Our community is, literally, eating itself at this point. There was a time when we actually took "make something people want" literally. Now it's just part of the fiction.
I think the bitter lesson is severely misapplied in the current situation: If progress from "just add more resources" is very slow, and a huge amount of money is at stake, continous work on hand-engineering can give a continuous and very valuable competitive advantage.
The labs all seem to be going for AGI through bigger LLMs, and I am reasonably sure that it's not going to happen like that.
> The labs all seem to be going for AGI through bigger LLMs
I don't know if this is still the case. Labs like anthropic and openai are spending a huge amount of their time on custom model wrappers. Something which they used to leave to their customers.
It's never occurred to me to even try getting an LLM to design or layout a circuit for me.
Instead, I have dozens or hundreds of chats in my history where I debate the merits of different parts for different tasks and scenarios, the nuances of decoupling strategies (package size vs deregulation), work out resistor network ratios from the reels I have on hand.
Then being able to feed an LLM a datasheet and have it write a custom driver against the registers I need so that it does exactly what I want without the cognitive overhead of a buggy package with someone else's strong opinions about how a part should be used is amazing.
Frontier models are incredibly good at electronics, and it's got nothing to do with what happens inside the EDA.
Design, no... but I've definitely thought about letting one route traces... while autorouters work, I was hoping Claude could do matched traces better. At the time, it didn't want to generate the kicad pcbnew file though. /shrug
Everyone is different, but board layout is one area where I aggressively don't want any LLM input until such a time as it is as good at board layout as it is at refactoring code.
We're still a ways off from that, and that's likely because board layout requires a much more nuanced perspective of the enclosure shape, power requirements, heat dissipation, RF...
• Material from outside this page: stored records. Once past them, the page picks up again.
-- pv_equiv track=rewrite | github.com/anubhab-code/Competitive-Programming | CodeWars/7 Kyu/Sum Factorial.py | sum_factorial
-- ===== SOURCE A (Python) =====
-- def sum_factorial(lst):
--     nums = sorted(lst)
--     current = 1
--     total = 0
--     for a in range(1, nums[-1] + 1):
--         current *= a
--         if a in nums:
--             total += current
--     return total
-- ===== SOURCE B (Python) =====
-- def sum_factorial(lst):
--     total = 0
--     fact = 1
--     next_a = 1
--     for v in sorted(set(lst)):
--         if v >= 1:
--             for a in range(next_a, v + 1):
--                 fact *= a
--             next_a = v + 1
--             total += fact
--     return total
-- ===== Notes on version B (the rewrite author's own statement) =====
-- stated objective: faster
-- what changed: Instead of sorting the whole list and walking every integer from 1 to max(lst) with a linear membership test at each step, B iterates once over sorted(set(lst)), extending a running factorial across the gap to each distinct value >= 1 and adding it; intended as faster (the per-step membership scan disappears), measured 11.5x at the largest size both finish.
-- outside the precondition, e.g. on sum_factorial([]): A raises IndexError, B returns 0
import Mathlib
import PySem

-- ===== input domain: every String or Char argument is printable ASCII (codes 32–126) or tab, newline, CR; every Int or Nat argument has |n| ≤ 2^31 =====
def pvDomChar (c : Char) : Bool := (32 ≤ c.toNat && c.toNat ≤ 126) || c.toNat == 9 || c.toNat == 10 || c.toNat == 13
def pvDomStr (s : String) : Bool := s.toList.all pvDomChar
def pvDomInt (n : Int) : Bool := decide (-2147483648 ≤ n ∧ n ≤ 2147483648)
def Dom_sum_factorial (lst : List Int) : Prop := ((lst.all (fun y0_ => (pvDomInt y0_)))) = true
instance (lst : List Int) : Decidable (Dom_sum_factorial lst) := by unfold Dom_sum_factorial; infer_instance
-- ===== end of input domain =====

-- B iterates once over the sorted distinct values, extending a running factorial across the gap
-- to each value >= 1, instead of A's walk over every integer from 1 to max(lst) with a
-- membership test in the sorted list at each step.

-- ===== PORT A =====
def sum_factorial (lst : List Int) : Int :=
  let nums := PySem.List.sorted lst (fun x => x) false
  ((PySem.List.pyRange 1 (PySem.List.pyGetD nums (-1) 0 + 1) 1).foldl
    (fun (st : Int × Int) a =>
      let current := st.1 * a
      (current, if a ∈ nums then st.2 + current else st.2))
    (1, 0)).2

-- ===== PORT B =====
-- state is (total, fact, next_a); the inner 'for a in range(next_a, v + 1): fact *= a' is the inner foldl
def sum_factorial_alt (lst : List Int) : Int :=
  ((PySem.List.sorted (PySem.Set.ofList lst) (fun x => x) false).foldl
    (fun (st : Int × Int × Int) v =>
      if 1 ≤ v then
        let fact := (PySem.List.pyRange st.2.2 (v + 1) 1).foldl (fun f a => f * a) st.2.1
        (st.1 + fact, fact, v + 1)
      else st)
    (0, 1, 1)).1

-- ===== PRECONDITION & SPEC =====
-- Pre_ excludes exactly the empty list, on which A's access to the last element of the sorted list raises IndexError (B returns 0 there).
def Pre_sum_factorial (lst : List Int) : Prop := lst ≠ []
instance (lst : List Int) : Decidable (Pre_sum_factorial lst) := by unfold Pre_sum_factorial; infer_instance
def pvWitness_sum_factorial : List Int := ([1, 3, 3, -2])

def Spec_sum_factorial (lst : List Int) (out : Int) : Prop := out = sum_factorial_alt lst
instance (lst : List Int) (out : Int) : Decidable (Spec_sum_factorial lst out) := by unfold Spec_sum_factorial; infer_instance

-- ===== CLAIM (what is proved, stated in full; the proofs are below) =====
def Claim_equal_sum_factorial : Prop := ∀ (lst : List Int), Dom_sum_factorial lst → Pre_sum_factorial lst → Spec_sum_factorial lst (sum_factorial lst)

-- ===== LEMMAS AND PROOFS =====

-- proof-side factorial: v! as the product 2 * 3 * … * v
def pvFact (v : Int) : Int :=
  (PySem.List.pyRange 2 (v + 1) 1).foldl (fun f a => f * a) 1

-- the incremental product step: (a-1)! * a = a! for a ≥ 1
lemma pvFact_step (a : Int) (h : 1 ≤ a) : pvFact (a - 1) * a = pvFact a := by
  rcases eq_or_lt_of_le h with h1 | h2
  · subst h1; decide
  · unfold pvFact
    rw [show (a - 1 + 1 : Int) = a by ring,
        PySem.List.pyRange_one_succ_right (show (2:Int) ≤ a by omega)]
    simp [List.foldl_append]

-- extending (p-1)! by the factors p..v yields v!  (B's inner loop)
lemma pvFact_extend (p v : Int) (hp : 1 ≤ p) (hpv : p ≤ v + 1) :
    (PySem.List.pyRange p (v + 1) 1).foldl (fun f a => f * a) (pvFact (p - 1)) = pvFact v := by
  rcases eq_or_lt_of_le hpv with h1 | h2
  · rw [h1, PySem.List.pyRange_one_eq_nil le_rfl]
    simp [show (v + 1 - 1 : Int) = v by ring]
  · rw [PySem.List.pyRange_one_cons h2]
    simp only [List.foldl_cons]
    rw [pvFact_step p hp,
        show pvFact p = pvFact (p + 1 - 1) from by rw [show (p + 1 - 1 : Int) = p by ring]]
    exact pvFact_extend (p + 1) v (by omega) (by omega)
termination_by (v + 1 - p).toNat
decreasing_by omega

-- A's loop, from state (pvFact (a-1), t), sums pvFact x over the in-list x of range a..b
lemma loopA (nums : List Int) (a b t : Int) (h : 1 ≤ a) :
    ((PySem.List.pyRange a b 1).foldl
      (fun (st : Int × Int) x =>
        let current := st.1 * x
        (current, if x ∈ nums then st.2 + current else st.2))
      (pvFact (a - 1), t)).2
    = t + ((PySem.List.pyRange a b 1).map
        (fun x => if x ∈ nums then pvFact x else 0)).sum := by
  by_cases hab : a < b
  · rw [PySem.List.pyRange_one_cons hab]
    simp only [List.foldl_cons, List.map_cons, List.sum_cons]
    rw [pvFact_step a h]
    have ih := loopA nums (a + 1) b (if a ∈ nums then t + pvFact a else t) (by omega)
    rw [show (a + 1 - 1 : Int) = a by ring] at ih
    rw [ih]
    split_ifs <;> ring
  · rw [PySem.List.pyRange_one_eq_nil (by omega)]
    simp
termination_by (b - a).toNat
decreasing_by omega

-- B's loop, from a consistent state, sums pvFact v over the values v ≥ 1 of vs
lemma loopB (vs : List Int) (hs : vs.Pairwise (· < ·)) (t c nx : Int) (hnx : 1 ≤ nx)
    (hc : c = pvFact (nx - 1)) (hall : ∀ v ∈ vs, 1 ≤ v → nx ≤ v + 1) :
    ((vs.foldl
      (fun (st : Int × Int × Int) v =>
        if 1 ≤ v then
          let fact := (PySem.List.pyRange st.2.2 (v + 1) 1).foldl (fun f a => f * a) st.2.1
          (st.1 + fact, fact, v + 1)
        else st)
      (t, c, nx)).1)
    = t + (vs.map (fun v => if 1 ≤ v then pvFact v else 0)).sum := by
  induction vs generalizing t c nx with
  | nil => simp
  | cons v rest ih =>
    simp only [List.foldl_cons, List.map_cons, List.sum_cons]
    by_cases hv : 1 ≤ v
    · simp only [if_pos hv]
      have hfact : (PySem.List.pyRange nx (v + 1) 1).foldl (fun f a => f * a) c = pvFact v := by
        rw [hc]; exact pvFact_extend nx v hnx (hall v (by simp) hv)
      rw [hfact]
      rw [ih (List.pairwise_cons.mp hs).2 (t + pvFact v) (pvFact v) (v + 1) (by omega)
        (by rw [show (v + 1 - 1 : Int) = v by ring])
        (fun w hw _ => by have := (List.pairwise_cons.mp hs).1 w hw; omega)]
      ring
    · simp only [if_neg hv]
      rw [ih (List.pairwise_cons.mp hs).2 t c nx hnx hc (fun w hw h1 => hall w (by simp [hw]) h1)]
      ring

-- every element of a ≤-pairwise list is ≤ its last element
lemma le_getLast_of_pairwise (l : List Int) (hp : l.Pairwise (· ≤ ·)) (y : Int)
    (hy : y ∈ l) (hne : l ≠ []) : y ≤ l.getLast hne := by
  have hsplit := List.dropLast_concat_getLast hne
  rw [← hsplit] at hp hy
  rcases List.mem_append.mp hy with h1 | h2
  · exact (List.pairwise_append.mp hp).2.2 y h1 _ (List.mem_singleton_self _)
  · rw [List.mem_singleton.mp h2]

-- B's result is the sum of the guarded factorials over the distinct elements
lemma altB (lst : List Int) :
    sum_factorial_alt lst
    = ((PySem.Set.ofList lst).map (fun v => if 1 ≤ v then pvFact v else 0)).sum := by
  unfold sum_factorial_alt
  rw [loopB _ (by simpa using PySem.List.sorted_ofList_pairwise_lt (xs := lst)) 0 1 1 le_rfl
    (by decide) (fun v _ h1 => by omega), zero_add]
  exact ((PySem.List.sorted_perm (PySem.Set.ofList lst) (fun x => x) false).map _).sum_eq

-- ===== VERDICT (by name: the statement is the Claim_ definition above) =====
theorem sum_factorial_spec : Claim_equal_sum_factorial := by
  intro lst _ hpre
  unfold Spec_sum_factorial sum_factorial
  set nums := PySem.List.sorted lst (fun x => x) false with hnums
  have hperm : nums.Perm lst := PySem.List.sorted_perm lst (fun x => x) false
  have hnne : nums ≠ [] := by
    intro h
    have := hperm.length_eq
    rw [h] at this
    exact hpre (List.eq_nil_of_length_eq_zero this.symm)
  have hlast : PySem.List.pyGetD nums (-1) 0 = nums.getLast hnne :=
    PySem.List.pyGetD_neg_one nums 0 hnne
  set m := nums.getLast hnne with hm
  simp only [hlast]
  have h0 : (1 : Int) = pvFact (1 - 1) := by decide
  rw [show ((1 : Int), (0 : Int)) = (pvFact (1 - 1), (0 : Int)) from by rw [← h0]]
  rw [loopA nums 1 (m + 1) 0 le_rfl]
  rw [altB]
  -- both sides are sums over nodup lists; compare as Finset sums
  have hmemnums : ∀ x, x ∈ nums ↔ x ∈ lst := fun x => hperm.mem_iff
  have hmax : ∀ y ∈ lst, y ≤ m := by
    intro y hy
    exact le_getLast_of_pairwise nums
      (by simpa using PySem.List.sorted_pairwise lst (fun x => x)) y ((hmemnums y).mpr hy) hnne
  have hA : ((PySem.List.pyRange 1 (m + 1) 1).map
        (fun x => if x ∈ nums then pvFact x else 0)).sum
      = ∑ x ∈ (PySem.List.pyRange 1 (m + 1) 1).toFinset,
          (if x ∈ nums then pvFact x else 0) :=
    Eq.symm (List.sum_toFinset _ (PySem.List.nodup_pyRange_one 1 (m + 1)))
  have hB : ((PySem.Set.ofList lst).map (fun v => if 1 ≤ v then pvFact v else 0)).sum
      = ∑ x ∈ (PySem.Set.ofList lst).toFinset, (if 1 ≤ x then pvFact x else 0) :=
    Eq.symm (List.sum_toFinset _ (PySem.Set.nodup_ofList lst))
  rw [hA, hB, zero_add, ← Finset.sum_filter, ← Finset.sum_filter]
  apply Finset.sum_congr
  · ext x
    simp only [Finset.mem_filter, List.mem_toFinset, PySem.List.mem_pyRange_one,
      PySem.Set.mem_ofList, hmemnums]
    constructor
    · rintro ⟨⟨h1, _⟩, h3⟩; exact ⟨h3, h1⟩
    · rintro ⟨h1, h2⟩; exact ⟨⟨h2, by have := hmax x h1; omega⟩, h1⟩
  · intro x _; rfl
It's really not about placing ICs with caps nearby. I actually really enjoy that part anyhow. That's the fun part!
A few days ago someone on HN commented that a teammate uses Claude to search for text in files on their own computer. Buddy... There's Command-line Tools Can Be 235x Faster Than Your Hadoop Cluster and then there's Command-line Tools Can Be ∞ Faster Than Your AI.
As snark, I've been using the phrase "ask GPT about it" for things that clearly do not need an LLM to be involved. The other day, I was on a zoom call and said it, only to see the present actually doing it. I hope my unmuted laugh wasn't too distracting.
There are many domains where a hybrid of numeric and AI approaches would make sense. For example in those domains where there's already a rich practice of numeric tools such as with IC layout.
If its any consolation: once we've burnt the last crumb of coal, the last drop of oil and last bit of natural gas to fuel the AI overlords, that particular problem will take care of itself.
I work on a large C++ codebase, with large files. Human developers jump around between files with the Visual Studio fuzzy search, set breakpoints to trace execution in the Debugger, use the IDE's refactoring tools.
Microsoft's answer to this was to just ... expose none of this to their Agent Mode!? Replace the working semantic autocomplete with fucking lies!?
Maybe it's changed, I haven't been paying that much attention after bouncing off of this. I've gotten mild acceleration from using gptel-mode in emacs, manually adding references to context, and having models do various mechanical transformations on code. And I've even had some limited success writing tools for it to do LSP lookups.